Knowing support is available can help to promote a feeling of having emotional scaffolding in place, there to help if things feel wobbly at any time. The Donor Conception Network is a national charity supporting anyone at any stage of the donor conception journey, you may know one or two people to speak to, but don’t underestimate the impact of attending a workshop, group or conference.

“The donor conception network meeting we attended was life changing, that may sound extreme, but as a man with Azoospermia donor conception was our only hope of being able to grow our family in our home. You might think it was speaking with other men that made the biggest difference, that was helpful, but just seeing families getting on with being families was the most useful aspect. Hearing from older children and young adults turned out to be even more useful, but I didn’t realise that until years later!“

Peter, Dad through donor conception

Not everyone can be a donor

Erica Forster from the Donor Bank at Whittington Fertility shared that only around 5% of the men who apply to donate are accepted. The Human Fertilisation and Embryology Authority who regulate treatment have strict guidance on donor recruitment, assessment and screening (updated in October 2021). This includes a ten-family limit within the UK for any donor, whether they are recruited in the UK or gametes are imported.

When you are considering donor selection you may have a sense of the journey for donors being quite simple, from an egg donor getting in touch it might take around four months to reach the point of the eggs being collected, with sperm donors it can often take over a year, as after donating for 4-6 months on a regular basis, the sperm then needs to be quarantined for six months and screening tests repeated.

In addition to the medical tests, your donor will routinely have attended counselling to help them to think about what might come up in the future and to ensure they are comfortable with progressing. It is not a test to pass, rather a safe space to explore the legal, social and ethical implications around donating. You can check with your clinic or bank that the donor you are interested in has attended counselling.

“The website was really clear about what was expected practically, although it wasn’t until I spoke to the counsellor that I realized how many people I need to think about and how much of an impact it can have on my own family. It really helped to think beyond now and knowing research had been done around donors, in addition to donor conceived families, made me feel donors in general were important too.”

Anna, Egg donor

Petra Nordqvist leads the ‘Being an egg or sperm donor’ project team at the University of Manchester, their research has affirmed the need for counsellors to ensure support for donors in talking to their own families around their donation. It isn’t just recipient families who are encouraged to be open with children from a young age about donor conception.

If exploring donation in more detail means people decide not to go ahead with donating eggs, sperm or embryos, even if their screening tests come back with no issue, that is seen as a huge positive. Parents can be reassured that their donor understands what they are doing, for themselves and for any child conceived.

The donor wants to be a donor

Donors donate for many reasons, but they are not expecting to be involved in a child’s life.

“I was asked if I’d be a known donor, but it felt a bit too complicated as I’d have wanted to be involved, possibly as a dad. Donating via a bank meant I could help people and be a dad to my own children in the future. I feel proud to have been able to help and hope my own children will feel proud of me too.”

Harry, Sperm Donor

Many of the clinics I work with provide egg-sharing and altruistic egg donation as a way for women to help women, there is often an empathic reaction from women to help other women, an assumption is often made that recipients will be in heterosexual relationships, though the potential donors are just as keen to help when they know that single people, including men, and male couples too, can also access egg donation treatment with surrogacy.
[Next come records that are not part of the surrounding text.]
-- pv_equiv track=rewrite | github.com/PLSE-Lab/Python-MLAPI-expl | python_sources/game-of-jobs-all-features-must-confess.py | break_file_name
-- ===== SOURCE A (Python) =====
-- def break_file_name(x):
--     title = []
--     code = []
--     for i in x.split(' '):
--         if len(i) == 4 and i.isdigit()==True:
--             code.append(i)
--             break
--         title.append(i)
--     return (' '.join(title).strip(), ' '.join(code).strip())
-- ===== SOURCE B (Python) =====
-- def break_file_name(x):
--     tokens = x.split(' ')
--     idx = next((k for k, t in enumerate(tokens) if len(t) == 4 and t.isdigit()), None)
--     if idx is None:
--         return (' '.join(tokens).strip(), '')
--     return (' '.join(tokens[:idx]).strip(), tokens[idx].strip())
-- ===== Notes on version B (the rewrite author's own statement) =====
-- stated objective: alternative
-- what changed: B locates the index of the first 4-digit token with enumerate/next and slices the token list there, instead of A's incremental accumulation into two lists with a break.
import Mathlib
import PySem

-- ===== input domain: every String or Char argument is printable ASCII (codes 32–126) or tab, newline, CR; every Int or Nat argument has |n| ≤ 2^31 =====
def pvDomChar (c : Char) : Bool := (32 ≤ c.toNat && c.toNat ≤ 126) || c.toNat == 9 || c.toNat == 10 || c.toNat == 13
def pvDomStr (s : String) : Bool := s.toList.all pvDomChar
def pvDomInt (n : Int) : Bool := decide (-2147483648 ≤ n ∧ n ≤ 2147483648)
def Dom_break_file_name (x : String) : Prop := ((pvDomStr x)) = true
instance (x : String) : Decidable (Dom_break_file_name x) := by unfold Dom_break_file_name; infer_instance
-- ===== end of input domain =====

-- B replaces A's incremental two-list accumulation with locate-the-boundary-then-slice (alternative decomposition, same cost).

-- ===== PORT A =====
-- A's for-loop with break: structural recursion over the tokens carrying the two accumulators.
def pvALoop : List String → List String → List String → (List String × List String)
  | [], title, code => (title, code)
  | i :: rest, title, code =>
    if PySem.Str.len i == 4 && PySem.Str.strIsdigit i then (title, code ++ [i])
    else pvALoop rest (title ++ [i]) code

def break_file_name (x : String) : String × String :=
  let r := pvALoop (((PySem.Str.split? x " ").getD [])) [] []
  (PySem.Str.strip (PySem.Str.join " " r.1), PySem.Str.strip (PySem.Str.join " " r.2))

-- ===== PORT B =====
def break_file_name_alt (x : String) : String × String :=
  let tokens := ((PySem.Str.split? x " ").getD [])
  match tokens.findIdx? (fun t => PySem.Str.len t == 4 && PySem.Str.strIsdigit t) with
  | none => (PySem.Str.strip (PySem.Str.join " " tokens), "")
  | some idx => (PySem.Str.strip (PySem.Str.join " " (tokens.take idx)), PySem.Str.strip (tokens.getD idx ""))

-- ===== PRECONDITION & SPEC =====
def Spec_break_file_name (x : String) (out : String × String) : Prop := out = break_file_name_alt x
instance (x : String) (out : String × String) : Decidable (Spec_break_file_name x out) := by unfold Spec_break_file_name; infer_instance

-- ===== CLAIM (what is proved, stated in full; the proofs are below) =====
def Claim_equal_break_file_name : Prop := ∀ (x : String), Dom_break_file_name x → Spec_break_file_name x (break_file_name x)

-- ===== LEMMAS AND PROOFS =====
lemma pvALoop_eq :
    ∀ (ts title code : List String),
    pvALoop ts title code =
      match ts.findIdx? (fun t => PySem.Str.len t == 4 && PySem.Str.strIsdigit t) with
      | none => (title ++ ts, code)
      | some idx => (title ++ ts.take idx, code ++ [ts.getD idx ""]) := by
  intro ts
  induction ts with
  | nil => intro title code; simp [pvALoop]
  | cons i rest ih =>
    intro title code
    by_cases h : (PySem.Str.len i == 4 && PySem.Str.strIsdigit i) = true
    · simp only [pvALoop, List.findIdx?_cons, h]
      simp
    · simp only [pvALoop, List.findIdx?_cons, h]
      rw [ih]
      cases rest.findIdx? (fun t => PySem.Str.len t == 4 && PySem.Str.strIsdigit t) with
      | none => simp
      | some idx => simp

-- ===== VERDICT (by name: the statement is the Claim_ definition above) =====
theorem break_file_name_spec : Claim_equal_break_file_name := by
  intro x _
  unfold Spec_break_file_name break_file_name break_file_name_alt
  dsimp only
  rw [pvALoop_eq]
  generalize (List.findIdx? (fun t => PySem.Str.len t == 4 && PySem.Str.strIsdigit t)
      ((PySem.Str.split? x " ").getD [])) = o
  cases o with
  | none =>
    simp
    show PySem.Str.strip (PySem.Str.join " " []) = ""
    decide
  | some idx => simp [PySem.Str.join, PySem.Chars.join_singleton]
Donors donating into clinics have to be comfortable with the regulatory framework which means they have no rights regards any child conceived as a result of their donation. Academics often refer to donors as biological parents and to parents through donation as social parents, but donors themselves acknowledge their role as a donor andhope that is how donor conception is portrayed by parents.

Donors also recognize that a donor conceived person may be curious as an adult, as they too may be themselves and are comfortable at the time of donation with their identity being available to offspring from the age of 18. But there is no obligation for a donor to agree to meet, speak to or to provide updated information to any offspring in the future, hence never wanting prospective parents to collude with a fantasy that a pen sketch or donor information document is factual in the future, rather a snapshot of the donor at the time they donated.

The UK ethos of openness around donor conception is how donor conceived people think it should be. The 2020 We Are Donor Conceived Survey results included key findings that early discovery of donor conception reduces trauma but not curiosity. A donor conceived adult may or may not be curious about their donor/s and/or biological half siblings. Some do want to form relationships, others just to reach out and ask specific questions or to see if they get on and have any similarities, or indeed don’t.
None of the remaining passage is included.